Program Learning Outcomes (PLOs)

  1. Computing and Artificial Intelligence Knowledge - Apply knowledge of mathematics, natural sciences, computing fundamentals, and a computing specialization to solve complex computing problems using artificial intelligence techniques.
  2. Problem Analysis - Identify, formulate, research literature, and analyze complex computational problems, reaching substantiated conclusions using first principles of mathematics, natural sciences, computing, and artificial intelligence.
  3. Design/Develop Solutions - Design solutions for complex computing problems and design systems, components, and processes that meet specified needs with appropriate consideration for public health and safety, cultural, societal, and environmental considerations.
  4. Investigation & Experimentation - Conduct investigation of complex computing problems using research based knowledge and research based methods.
  5. Modern Tool Usage - Create, select, and apply appropriate techniques, resources and modern computing and artificial intelligence tools, including prediction and modelling for complex computing problems.

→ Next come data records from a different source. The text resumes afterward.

theorem lsp_lt (cs : List Char) (k : Nat) : lsp cs k < (k : Int) := by
  induction k with
  | zero => simp [lsp]
  | succ k ih =>
    simp only [lsp]
    split
    · push_cast; omega
    · push_cast at ih ⊢; omega

theorem lsp_sound (cs : List Char) (k : Nat) :
    lsp cs k = -1 ∨ ∃ j : Nat, lsp cs k = (j : Int) ∧ j < k ∧ cs[j]? = some ' ' := by
  induction k with
  | zero => left; rfl
  | succ k ih =>
    simp only [lsp]
    split
    · right; exact ⟨k, rfl, Nat.lt_succ_self k, by assumption⟩
    · rcases ih with h | ⟨j, h1, h2, h3⟩
      · left; exact h
      · right; exact ⟨j, h1, Nat.lt_succ_of_lt h2, h3⟩

theorem lsp_complete (cs : List Char) (k : Nat) (j : Nat) (hj : j < k)
    (hs : cs[j]? = some ' ') : (j : Int) ≤ lsp cs k := by
  induction k with
  | zero => omega
  | succ k ih =>
    simp only [lsp]
    rcases Nat.lt_or_ge j k with h | h
    · split
      · have := ih h; omega
      · exact ih h
    · have hjk : j = k := by omega
      subst hjk
      simp [hs]

theorem win_get (cs : List Char) (a b j : Nat) (h : a + j < b) :
    (List.drop a (List.take b cs))[j]? = cs[a + j]? := by
  rw [List.getElem?_drop, List.getElem?_take]
  simp [h]

theorem win_len (cs : List Char) (a b : Nat) (_hb : b ≤ cs.length) :
    (List.drop a (List.take b cs)).length = b - a := by
  simp [List.length_drop, List.length_take]
  omega
-- pv_equiv track=rewrite | github.com/blue-sky-r/Advent-Of-Code | 2023/08/u08.py | walk_to_XXZ
-- ===== SOURCE A (Python) =====
-- def walk_to_XXZ(map: dict, steps: str) -> list:
--     """ walk simultaniusly from act -> **Z """
--     length, stepidx = 0, 0
--     xxa = [node for node in map if node.endswith('A')]
--     # repeat untill all nodes end in **Z
--     while not all([ node.endswith('Z') for node in xxa ]):
--         # mode each node
--         step, stepidx = steps[stepidx], (stepidx + 1) % len(steps)
--         for idx,node in enumerate(xxa):
--             left, right = map[node]
--             if step == 'L':
--                 xxa[idx] = left
--             if step == 'R':
--                 xxa[idx] = right
--         length += 1
--     return length
-- ===== SOURCE B (Python) =====
-- def walk_to_XXZ(map: dict, steps: str) -> list:
--     """Per-ghost Z-visit streams intersected by advancing the laggard."""
--     starts = [n for n in map if n.endswith('A')]
--     if not starts:
--         return 0
--     L = len(steps)
--
--     def next_z(node, t, lo):
--         # least time u >= lo at which this ghost (at `node` at time t) stands on a *Z node
--         while t < lo or not node.endswith('Z'):
--             left, right = map[node]
--             c = steps[t % L]
--             node = left if c == 'L' else right if c == 'R' else node
--             t += 1
--         return node, t
--
--     cur = [next_z(s, 0, 0) for s in starts]
--     while True:
--         hi = max(t for _, t in cur)
--         if all(t == hi for _, t in cur):
--             return hi
--         cur = [next_z(node, t, hi) for node, t in cur]
-- ===== Notes on version B (the rewrite author's own statement) =====
-- stated objective: alternative
-- what changed: A advances all ghosts in lock-step, one map step per iteration, re-checking simultaneity after every step; B runs each ghost independently to its successive *Z-visit times and intersects these increasing time sequences by repeatedly advancing the laggards to the current maximum; Pre_ excludes exactly the inputs on which A raises (IndexError/KeyError/ValueError) or loops forever.
import Mathlib
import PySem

  6. Society Responsibility - Apply reasoning informed by contextual knowledge to assess societal, health, safety, legal, and cultural issues relevant to context of complex computing problems.
  7. Environment and Sustainability - Understand and evaluate sustainability and impact of professional computing and artificial intelligence work in solving complex computing problems.
  8. Ethics - Apply ethical principles and commit to professional ethics and responsibilities and norms of computing and artificial intelligence practice.
  9. Individual and Team Work - Function effectively as an individual, and as a member or leader in diverse teams and in multi-disciplinary settings.
  10. Communication - Communicate effectively on complex computing and AI activities with the computing and artificial intelligence community and with society at large.
  11. Project Management and Finance - Demonstrate knowledge and understanding of management principles and economic decision making and apply these to one's own work as a member or a team.
  12. Life Long Learning - Recognize the need for, and have the preparation and ability to engage in independent and life-long learning in the broadest context of technological changes.